The dream started off in a second-hand store. I was dressed to go to shul (synagogue). I was even wearing a tallis (prayer shawl). But I was rummaging through the merchandise looking for a pad of paper. I was looking for the pad of paper to write a sermon I was going to deliver to the congregation . . . as soon as I managed to write it.
All of the pads in the second-hand store were already written in. Legal pads, spiral notebooks, even receipt books. They were all written in. But then I got an idea: I would write my sermon on the backs of the sheets. I grabbed a receipt book and started writing.
The subject of my sermon was “How I Became a Rabbi.” The congregation was going to honor me for reaching some anniversary in my career and I was supposed to speak in accepting the honor.
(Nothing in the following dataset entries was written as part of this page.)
-- pv_equiv track=rewrite | github.com/Gyaha/AOC2015 | day15.py | rate_cookie
-- ===== SOURCE A (Python) =====
-- def rate_cookie(rules: list, amounts: list) -> int:
--     t = 1
--     for p in range(4):
--         pp = rate_prop(rules, p, amounts)
--         if pp <= 0:
--             return 0
--         t *= pp
--     return t
--
-- def rate_prop(rules: list, prop: int, amounts: list):
--     t = 0
--     for i in range(len(amounts)):
--         t += amounts[i] * rules[i][prop]
--     return t
-- ===== SOURCE B (Python) =====
-- def rate_cookie(rules: list, amounts: list) -> int:
--     # One pass over the ingredients, keeping four running property totals.
--     t0 = t1 = t2 = t3 = 0
--     for a, r in zip(amounts, rules):
--         t0 += a * r[0]
--         t1 += a * r[1]
--         t2 += a * r[2]
--         t3 += a * r[3]
--     if t0 <= 0 or t1 <= 0 or t2 <= 0 or t3 <= 0:
--         return 0
--     return t0 * t1 * t2 * t3
-- ===== Notes on version B (the rewrite author's own statement) =====
-- stated objective: alternative
-- what changed: Inverted the loop nesting: instead of four property-wise scans (rate_prop) with an inter-property early exit, B makes one ingredient-wise pass over zip(amounts, rules) maintaining four running totals, then returns 0 if any total is <= 0 else their product.
-- outside the precondition, e.g. on rate_cookie([[-1]], [1]): A returns 0, B raises IndexError
import Mathlib
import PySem

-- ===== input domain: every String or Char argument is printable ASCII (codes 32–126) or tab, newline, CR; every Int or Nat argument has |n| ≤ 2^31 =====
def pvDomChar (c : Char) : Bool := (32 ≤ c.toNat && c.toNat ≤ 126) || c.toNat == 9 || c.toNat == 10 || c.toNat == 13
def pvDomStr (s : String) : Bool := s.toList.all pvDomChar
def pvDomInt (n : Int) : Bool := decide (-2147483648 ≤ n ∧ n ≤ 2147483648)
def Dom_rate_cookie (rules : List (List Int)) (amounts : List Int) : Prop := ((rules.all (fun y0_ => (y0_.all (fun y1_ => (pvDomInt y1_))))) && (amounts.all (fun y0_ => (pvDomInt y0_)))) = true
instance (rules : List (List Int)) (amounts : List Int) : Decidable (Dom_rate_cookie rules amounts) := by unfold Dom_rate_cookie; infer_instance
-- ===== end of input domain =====

-- B changes the decomposition: one ingredient-wise pass with four running totals
-- instead of A's four property-wise scans with early exit; same cost, proved equal.

-- ===== PORT A =====
def rate_prop (rules : List (List Int)) (prop : Int) (amounts : List Int) : Int :=
  (PySem.List.pyRange 0 amounts.length 1).foldl
    (fun t i => t + PySem.List.pyGetD amounts i 0 *
                    PySem.List.pyGetD (PySem.List.pyGetD rules i []) prop 0) 0

def rateGo (rules : List (List Int)) (amounts : List Int) : List Int → Int → Int
  | [], t => t
  | p :: ps, t =>
      let pp := rate_prop rules p amounts
      if pp ≤ 0 then 0 else rateGo rules amounts ps (t * pp)

def rate_cookie (rules : List (List Int)) (amounts : List Int) : Int :=
  rateGo rules amounts (PySem.List.pyRange 0 4 1) 1

-- ===== PORT B =====
def rate_cookie_alt (rules : List (List Int)) (amounts : List Int) : Int :=
  let s := (amounts.zip rules).foldl
    (fun (s : Int × Int × Int × Int) (ar : Int × List Int) =>
      (s.1 + ar.1 * PySem.List.pyGetD ar.2 0 0,
       s.2.1 + ar.1 * PySem.List.pyGetD ar.2 1 0,
       s.2.2.1 + ar.1 * PySem.List.pyGetD ar.2 2 0,
       s.2.2.2 + ar.1 * PySem.List.pyGetD ar.2 3 0)) (0, 0, 0, 0)
  if s.1 ≤ 0 ∨ s.2.1 ≤ 0 ∨ s.2.2.1 ≤ 0 ∨ s.2.2.2 ≤ 0 then 0
  else s.1 * s.2.1 * s.2.2.1 * s.2.2.2

-- ===== PRECONDITION & SPEC =====
-- A raises IndexError when rules is shorter than amounts or (except when an
-- earlier property total already triggered the early 0-return) some used rule
-- row lacks all four entries; Pre_ excludes all such inputs, including the
-- early-exit ones on which A still returns 0 while B reads all four entries.
def Pre_rate_cookie (rules : List (List Int)) (amounts : List Int) : Prop :=
  amounts.length ≤ rules.length ∧
  ∀ r ∈ rules.take amounts.length, 4 ≤ r.length
instance (rules : List (List Int)) (amounts : List Int) : Decidable (Pre_rate_cookie rules amounts) := by
  unfold Pre_rate_cookie; infer_instance
def pvWitness_rate_cookie : List (List Int) × List Int := ([[1, 2, 3, 4]], [2])

def Spec_rate_cookie (rules : List (List Int)) (amounts : List Int) (out : Int) : Prop := out = rate_cookie_alt rules amounts
instance (rules : List (List Int)) (amounts : List Int) (out : Int) : Decidable (Spec_rate_cookie rules amounts out) := by unfold Spec_rate_cookie; infer_instance

-- ===== CLAIM (what is proved, stated in full; the proofs are below) =====
def Claim_equal_rate_cookie : Prop := ∀ (rules : List (List Int)) (amounts : List Int), Dom_rate_cookie rules amounts → Pre_rate_cookie rules amounts → Spec_rate_cookie rules amounts (rate_cookie rules amounts)

-- ===== LEMMAS AND PROOFS =====


def sumP (l : List (Int × List Int)) (p : Int) : Int :=
  (l.map (fun ar => ar.1 * PySem.List.pyGetD ar.2 p 0)).sum

lemma key (p : Int) : ∀ (am : List Int) (ru : List (List Int)) (t : Int),
    am.length ≤ ru.length →
    (List.range am.length).foldl
      (fun acc k => acc + (am[k]?.getD 0) *
        PySem.List.pyGetD (ru[k]?.getD []) p 0) t
    = t + sumP (am.zip ru) p := by
  intro am
  induction am with
  | nil => intro ru t _; simp [sumP]
  | cons a am ih =>
    intro ru t h
    cases ru with
    | nil => simp at h
    | cons r ru =>
      simp only [List.length_cons, List.range_succ_eq_map, List.foldl_cons,
        List.foldl_map, Nat.succ_eq_add_one, List.getElem?_cons_succ,
        List.getElem?_cons_zero, Option.getD_some]
      rw [ih ru _ (by simpa using h)]
      simp [sumP]
      ring

lemma rate_prop_eq (rules : List (List Int)) (p : Int) (amounts : List Int)
    (h : amounts.length ≤ rules.length) :
    rate_prop rules p amounts = sumP (amounts.zip rules) p := by
  unfold rate_prop
  rw [PySem.List.pyRange_zero_nat, List.foldl_map]
  simp only [PySem.List.pyGetD_natCast, List.getD]
  simpa using key p amounts rules 0 h

lemma foldB (l : List (Int × List Int)) : ∀ (a b c d : Int),
    l.foldl
      (fun (s : Int × Int × Int × Int) (ar : Int × List Int) =>
        (s.1 + ar.1 * PySem.List.pyGetD ar.2 0 0,
         s.2.1 + ar.1 * PySem.List.pyGetD ar.2 1 0,
         s.2.2.1 + ar.1 * PySem.List.pyGetD ar.2 2 0,
         s.2.2.2 + ar.1 * PySem.List.pyGetD ar.2 3 0)) (a, b, c, d)
    = (a + sumP l 0, b + sumP l 1, c + sumP l 2, d + sumP l 3) := by
  induction l with
  | nil => intro a b c d; simp [sumP]
  | cons x l ih =>
    intro a b c d
    simp only [List.foldl_cons, ih, sumP, List.map_cons, List.sum_cons]
    refine Prod.ext ?_ (Prod.ext ?_ (Prod.ext ?_ ?_)) <;> simp <;> ring

-- ===== VERDICT (by name: the statement is the Claim_ definition above) =====
theorem rate_cookie_spec : Claim_equal_rate_cookie := by
  intro rules amounts _ hpre
  obtain ⟨hlen, -⟩ := hpre
  unfold Spec_rate_cookie rate_cookie rate_cookie_alt
  rw [foldB]
  have h0 := rate_prop_eq rules 0 amounts hlen
  have h1 := rate_prop_eq rules 1 amounts hlen
  have h2 := rate_prop_eq rules 2 amounts hlen
  have h3 := rate_prop_eq rules 3 amounts hlen
  have hr : PySem.List.pyRange 0 4 1 = [0, 1, 2, 3] := by decide
  rw [hr]
  simp only [rateGo, h0, h1, h2, h3, zero_add]
  split_ifs with a0 a1 a2 a3 <;> simp_all <;> omega
-- pv_equiv track=rewrite | github.com/sabeelgithub/learn-python | Techniqual/_array.py | execution
-- ===== SOURCE A (Python) =====
-- from typing import List
-- from typing import List
--
-- def looping(sl_arr,arr):
--     for i in sl_arr:
--         arr.remove(i)
--     return arr
--
-- def execution(N:int,M:int,arr:List[int],queries:List[str]):
--
--     for query in queries:
--         if query[0] == '1':
--             sl_arr = arr[int(query[1])-1:int(query[2])]
--             arr = looping(sl_arr,arr)
--             arr = sl_arr + arr
--         elif query[0] == '2':
--             sl_arr = arr[int(query[1])-1:int(query[2])]
--             arr = looping(sl_arr,arr)
--             arr = arr + sl_arr
--
--     diff = arr[0]-arr[len(arr)-1]
--     diff = abs(diff)
--     return diff,arr
-- ===== SOURCE B (Python) =====
-- def execution(N, M, arr, queries):
--     for query in queries:
--         if query[0] == '1' or query[0] == '2':
--             sl_arr = arr[int(query[1])-1:int(query[2])]
--             cnt = {}
--             for x in sl_arr:
--                 cnt[x] = cnt.get(x, 0) + 1
--             rest = []
--             for x in arr:
--                 if cnt.get(x, 0) > 0:
--                     cnt[x] -= 1
--                 else:
--                     rest.append(x)
--             arr = sl_arr + rest if query[0] == '1' else rest + sl_arr
--     diff = abs(arr[0] - arr[-1])
--     return diff, arr
-- ===== Notes on version B (the rewrite author's own statement) =====
-- stated objective: alternative
-- what changed: Replaces the per-element repeated list.remove scan with a value->count dictionary built from the slice and a single left-to-right pass over arr that skips the first cnt[v] occurrences of each value.
import Mathlib
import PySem

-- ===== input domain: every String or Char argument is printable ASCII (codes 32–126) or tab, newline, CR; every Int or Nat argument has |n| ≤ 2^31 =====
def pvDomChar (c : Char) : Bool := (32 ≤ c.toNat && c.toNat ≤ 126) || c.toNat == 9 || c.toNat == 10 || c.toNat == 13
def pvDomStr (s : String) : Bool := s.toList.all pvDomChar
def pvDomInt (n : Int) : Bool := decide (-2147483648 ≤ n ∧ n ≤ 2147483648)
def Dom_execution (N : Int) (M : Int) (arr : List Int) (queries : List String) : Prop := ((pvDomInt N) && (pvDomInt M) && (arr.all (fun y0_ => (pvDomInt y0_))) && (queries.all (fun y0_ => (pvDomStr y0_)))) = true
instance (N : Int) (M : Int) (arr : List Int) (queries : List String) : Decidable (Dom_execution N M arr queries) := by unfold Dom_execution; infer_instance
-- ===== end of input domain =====

-- B replaces A's repeated list.remove scans (one per slice element) by a value->count
-- dictionary of the slice and ONE pass over arr that skips the first cnt[v] occurrences
-- of each value (objective: alternative removal algorithm). Equivalence is about the
-- RETURN value only: Python A mutates the caller's list in place (arr.remove), B does not.

-- ===== PORT A =====
-- query[0], query[1], query[2] : IndexError (none) when the query is too short — excluded by Pre_
def pvQChar (q : String) (i : Int) : Char := (PySem.Str.pyGet? q i).getD ' '
-- int(query[i]) on the one-character string: ValueError (none) unless a digit — excluded by Pre_
def pvQInt (q : String) (i : Int) : Int := (PySem.Int.ofChars? [pvQChar q i]).getD 0
-- arr.remove(i): ValueError is unreachable here (sl_arr is a slice of arr), so getD arr never fires
def pvRemove1 (a : List Int) (x : Int) : List Int := (PySem.List.remove? a x).getD a
def looping (sl_arr : List Int) (arr : List Int) : List Int := sl_arr.foldl pvRemove1 arr
def pvStepA (arr : List Int) (query : String) : List Int :=
  if pvQChar query 0 = '1' then
    let sl_arr := PySem.List.slice arr (some (pvQInt query 1 - 1)) (some (pvQInt query 2))
    sl_arr ++ looping sl_arr arr
  else if pvQChar query 0 = '2' then
    let sl_arr := PySem.List.slice arr (some (pvQInt query 1 - 1)) (some (pvQInt query 2))
    looping sl_arr arr ++ sl_arr
  else arr
def execution (N : Int) (M : Int) (arr : List Int) (queries : List String) : Int × List Int :=
  let a := queries.foldl pvStepA arr
  -- arr[0] / arr[len(arr)-1] : IndexError on the empty list — excluded by Pre_ (arr ≠ [])
  let diff := (PySem.List.pyGet? a 0).getD 0 - (PySem.List.pyGet? a ((a.length : Int) - 1)).getD 0
  (|diff|, a)

-- ===== PORT B =====
-- cnt = {}; for x in sl_arr: cnt[x] = cnt.get(x, 0) + 1
def pvCounter (sl_arr : List Int) : PySem.Dict Int Int :=
  sl_arr.foldl (fun d x => d.insert x (d.getD x 0 + 1)) PySem.Dict.empty
-- for x in arr: if cnt.get(x,0) > 0: cnt[x] -= 1 else: rest.append(x)
def pvSkim (cnt : PySem.Dict Int Int) : List Int → List Int
  | [] => []
  | x :: t => if cnt.getD x 0 > 0 then pvSkim (cnt.insert x (cnt.getD x 0 - 1)) t
              else x :: pvSkim cnt t
def pvStepB (arr : List Int) (query : String) : List Int :=
  if pvQChar query 0 = '1' ∨ pvQChar query 0 = '2' then
    let sl_arr := PySem.List.slice arr (some (pvQInt query 1 - 1)) (some (pvQInt query 2))
    let rest := pvSkim (pvCounter sl_arr) arr
    if pvQChar query 0 = '1' then sl_arr ++ rest else rest ++ sl_arr
  else arr
def execution_alt (N : Int) (M : Int) (arr : List Int) (queries : List String) : Int × List Int :=
  let a := queries.foldl pvStepB arr
  let diff := |(PySem.List.pyGet? a 0).getD 0 - (PySem.List.pyGet? a (-1)).getD 0|
  (diff, a)

-- ===== PRECONDITION & SPEC =====
-- ok(query): Python evaluates query[0] always (IndexError on ""), and when the query starts
-- with '1' or '2' it also needs query[1], query[2] to exist and be digits (int() else ValueError)
def pvQok (q : String) : Bool :=
  match q.toList with
  | [] => false
  | c :: rest =>
    if c = '1' ∨ c = '2' then
      match rest with
      | c1 :: c2 :: _ => c1.isDigit && c2.isDigit
      | _ => false
    else true
-- exactly the inputs where Python A returns: nonempty arr (final arr[0]/arr[-1]) and well-formed queries
def Pre_execution (N : Int) (M : Int) (arr : List Int) (queries : List String) : Prop :=
  arr ≠ [] ∧ ∀ q ∈ queries, pvQok q = true
instance (N : Int) (M : Int) (arr : List Int) (queries : List String) : Decidable (Pre_execution N M arr queries) := by unfold Pre_execution; infer_instance
def pvWitness_execution : Int × Int × List Int × List String := (5, 2, [1, 2, 3, 4, 5], ["112", "225"])
def Spec_execution (N : Int) (M : Int) (arr : List Int) (queries : List String) (out : Int × List Int) : Prop := out = execution_alt N M arr queries
instance (N : Int) (M : Int) (arr : List Int) (queries : List String) (out : Int × List Int) : Decidable (Spec_execution N M arr queries out) := by unfold Spec_execution; infer_instance

-- ===== CLAIM (what is proved, stated in full; the proofs are below) =====
def Claim_equal_execution : Prop := ∀ (N : Int) (M : Int) (arr : List Int) (queries : List String), Dom_execution N M arr queries → Pre_execution N M arr queries → Spec_execution N M arr queries (execution N M arr queries)

-- ===== LEMMAS AND PROOFS =====

-- total first-occurrence removal (what (remove? a x).getD a computes)
def pvErase1 (x : Int) : List Int → List Int
  | [] => []
  | y :: t => if y = x then t else y :: pvErase1 x t

theorem pvRemove1_eq_erase1 (a : List Int) (x : Int) : pvRemove1 a x = pvErase1 x a := by
  induction a with
  | nil => rfl
  | cons y t ih =>
    by_cases h : y = x
    · subst h; simp [pvRemove1, pvErase1, PySem.List.remove?_cons_self]
    · rw [pvRemove1, PySem.List.remove?_cons_of_ne t h]
      simp only [pvErase1, if_neg h]
      cases hr : PySem.List.remove? t x with
      | none =>
        have ht : pvErase1 x t = t := by rw [← ih]; simp [pvRemove1, hr]
        simp [ht]
      | some l =>
        have hl : pvErase1 x t = l := by rw [← ih]; simp [pvRemove1, hr]
        simp [hl]

-- function-indexed version of B's skimming pass
def pvCF (c : Int → Int) : List Int → List Int
  | [] => []
  | x :: t => if c x > 0 then pvCF (fun v => if v = x then c x - 1 else c v) t
              else x :: pvCF c t

theorem pvSkim_eq_CF (arr : List Int) : ∀ d : PySem.Dict Int Int,
    pvSkim d arr = pvCF (fun v => d.getD v 0) arr := by
  induction arr with
  | nil => intro d; rfl
  | cons x t ih =>
    intro d
    simp only [pvSkim, pvCF]
    by_cases h : d.getD x 0 > 0
    · rw [if_pos h, if_pos h, ih]
      congr 1
      funext v
      simp [PySem.Dict.getD_insert]
    · rw [if_neg h, if_neg h, ih]

theorem pvCF_nonpos (c : Int → Int) (h : ∀ v, ¬ c v > 0) (arr : List Int) :
    pvCF c arr = arr := by
  induction arr with
  | nil => rfl
  | cons x t ih => simp only [pvCF, if_neg (h x)]; rw [ih]

-- unfolding equations for B's skimming pass
theorem pvCF_cons_pos (c : Int → Int) (x : Int) (t : List Int) (h : c x > 0) :
    pvCF c (x :: t) = pvCF (fun v => if v = x then c x - 1 else c v) t := by
  simp only [pvCF, if_pos h]

theorem pvCF_cons_neg (c : Int → Int) (x : Int) (t : List Int) (h : ¬ c x > 0) :
    pvCF c (x :: t) = x :: pvCF c t := by
  simp only [pvCF, if_neg h]

-- one removal step commutes with the counting filter
theorem pvCF_bump (s : Int) (arr : List Int) : ∀ c : Int → Int, (∀ v, 0 ≤ c v) →
    pvCF (fun v => if v = s then c v + 1 else c v) arr = pvCF c (pvErase1 s arr) := by
  induction arr with
  | nil => intro c _; rfl
  | cons x t ih =>
    intro c hc
    by_cases hx : x = s
    · subst hx
      have he : pvErase1 x (x :: t) = t := by simp [pvErase1]
      have hpos : (if x = x then c x + 1 else c x) > 0 := by
        rw [if_pos rfl]; have := hc x; omega
      rw [he, pvCF_cons_pos _ x t hpos]
      congr 1
      funext v
      by_cases hv : v = x
      · subst hv; simp only [if_true]; omega
      · simp [hv]
    · have he : pvErase1 s (x :: t) = x :: pvErase1 s t := by simp [pvErase1, hx]
      rw [he]
      by_cases hcx : c x > 0
      · have hb : (if x = s then c x + 1 else c x) > 0 := by rw [if_neg hx]; exact hcx
        rw [pvCF_cons_pos _ x t hb, pvCF_cons_pos c x (pvErase1 s t) hcx,
            ← ih (fun v => if v = x then c x - 1 else c v)
              (by intro v; by_cases hv : v = x
                  · simp only [if_pos hv]; omega
                  · simp only [if_neg hv]; exact hc v)]
        congr 1
        funext v
        by_cases hv1 : v = x
        · subst hv1; simp [hx]
        · by_cases hv2 : v = s <;> simp [hv1, hv2, Ne.symm hx]
      · have hb : ¬ (if x = s then c x + 1 else c x) > 0 := by rw [if_neg hx]; exact hcx
        rw [pvCF_cons_neg _ x t hb, pvCF_cons_neg c x (pvErase1 s t) hcx, ih c hc]

-- A's repeated remove equals the count-indexed filter
theorem looping_eq_CF (sl : List Int) : ∀ arr : List Int,
    looping sl arr = pvCF (fun v => (sl.count v : Int)) arr := by
  induction sl with
  | nil =>
    intro arr
    rw [show looping [] arr = arr from rfl, pvCF_nonpos _ (fun v => by simp)]
  | cons s rest ih =>
    intro arr
    have h1 : looping (s :: rest) arr = looping rest (pvRemove1 arr s) := rfl
    rw [h1, ih, pvRemove1_eq_erase1,
        ← pvCF_bump s arr (fun v => (rest.count v : Int)) (fun v => Int.natCast_nonneg _)]
    congr 1
    funext v
    rw [List.count_cons]
    by_cases hv : v = s
    · simp [hv]
    · simp [hv, Ne.symm hv]

-- core: A's looping = B's counter skim
theorem looping_eq_skim (sl arr : List Int) :
    looping sl arr = pvSkim (pvCounter sl) arr := by
  rw [pvSkim_eq_CF, looping_eq_CF]
  congr 1
  funext v
  simp [pvCounter, PySem.Dict.getD_foldl_insert_add_one, PySem.Dict.getD_empty]

theorem step_eq (arr : List Int) (q : String) : pvStepA arr q = pvStepB arr q := by
  simp only [pvStepA, pvStepB]
  by_cases h1 : pvQChar q 0 = '1'
  · simp [h1, looping_eq_skim]
  · by_cases h2 : pvQChar q 0 = '2'
    · simp [h2, looping_eq_skim]
    · simp [h1, h2]

theorem pyGet?_len_sub_one (a : List Int) :
    PySem.List.pyGet? a ((a.length : Int) - 1) = PySem.List.pyGet? a (-1) := by
  cases a with
  | nil => rfl
  | cons x t =>
    rw [PySem.List.pyGet?_neg_one]
    have h0 : (0:Int) ≤ (((x :: t).length : Int) - 1) := by
      simp only [List.length_cons]; push_cast; omega
    rw [PySem.List.pyGet?_of_nonneg _ h0]
    have ht : (((x :: t).length : Int) - 1).toNat = (x :: t).length - 1 := by
      simp only [List.length_cons]; push_cast; omega
    rw [ht, List.getLast?_eq_getElem?]

-- ===== VERDICT (by name: the statement is the Claim_ definition above) =====
theorem execution_spec : Claim_equal_execution := by
  intro N M arr queries _ _
  show _ = _
  simp only [execution, execution_alt]
  have hfold : queries.foldl pvStepA arr = queries.foldl pvStepB arr := by
    congr 1
    funext a q
    exact step_eq a q
  rw [hfold, pyGet?_len_sub_one]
The only problem is: I’m not a rabbi and I never became one.
The sermon started at the logical point: my bar mitzvah. It then briefly touched on my high school years and then my decision to go to the yeshiva (seminary). So far, all that was true. I did have a bar mitzvah. I did go to high school. I did go to a yeshiva (in Israel).
But that’s when the journey ended—44 years ago (really 43.5 years ago—sometime around Purim in 1974—but I’m saying 44 because I like to compare the passage of time to keys on the piano. 88 keys on the keyboard. 44 years is half a keyboard ago. Told you my mental balance is in questions).
My yeshiva experience did not inspire me. On the contrary, I left the yeshiva kinda lost. Eventually I went to law school. But there was one rabbi there who left a lasting impression.
One day in class, he said, “I don’t care if any of you become rabbis. What I care about is that you become a mensch.”
I don’t think he meant that to be an either-or choice. I’m sure that he would have been happy if I would have become both a rabbi and a mensch. But, to him, becoming a mensch was the more important of the two.
I wish other religious leaders thought this way.
Being a mensch means living a life of integrity and kindness. This Thursday is Rosh Hashanah, the Jewish New Year. This begins a 10-day period that ends with Yom Kippur, the Day of Atonement. It is a time in which Jews reflect on their sins of the past year. The public confessional Al Chet helps in that reflection by listing many sins. Here is a link to the text of that confession. Notice how many sins involve violations of integrity and kindness.
I don’t make the public confession anymore. I haven’t been in a synagogue for years. But at this time of year, I do look at the words and wonder if I measure up, wonder if I can do better.
Don’t know if I am dreaming or if I’m woke.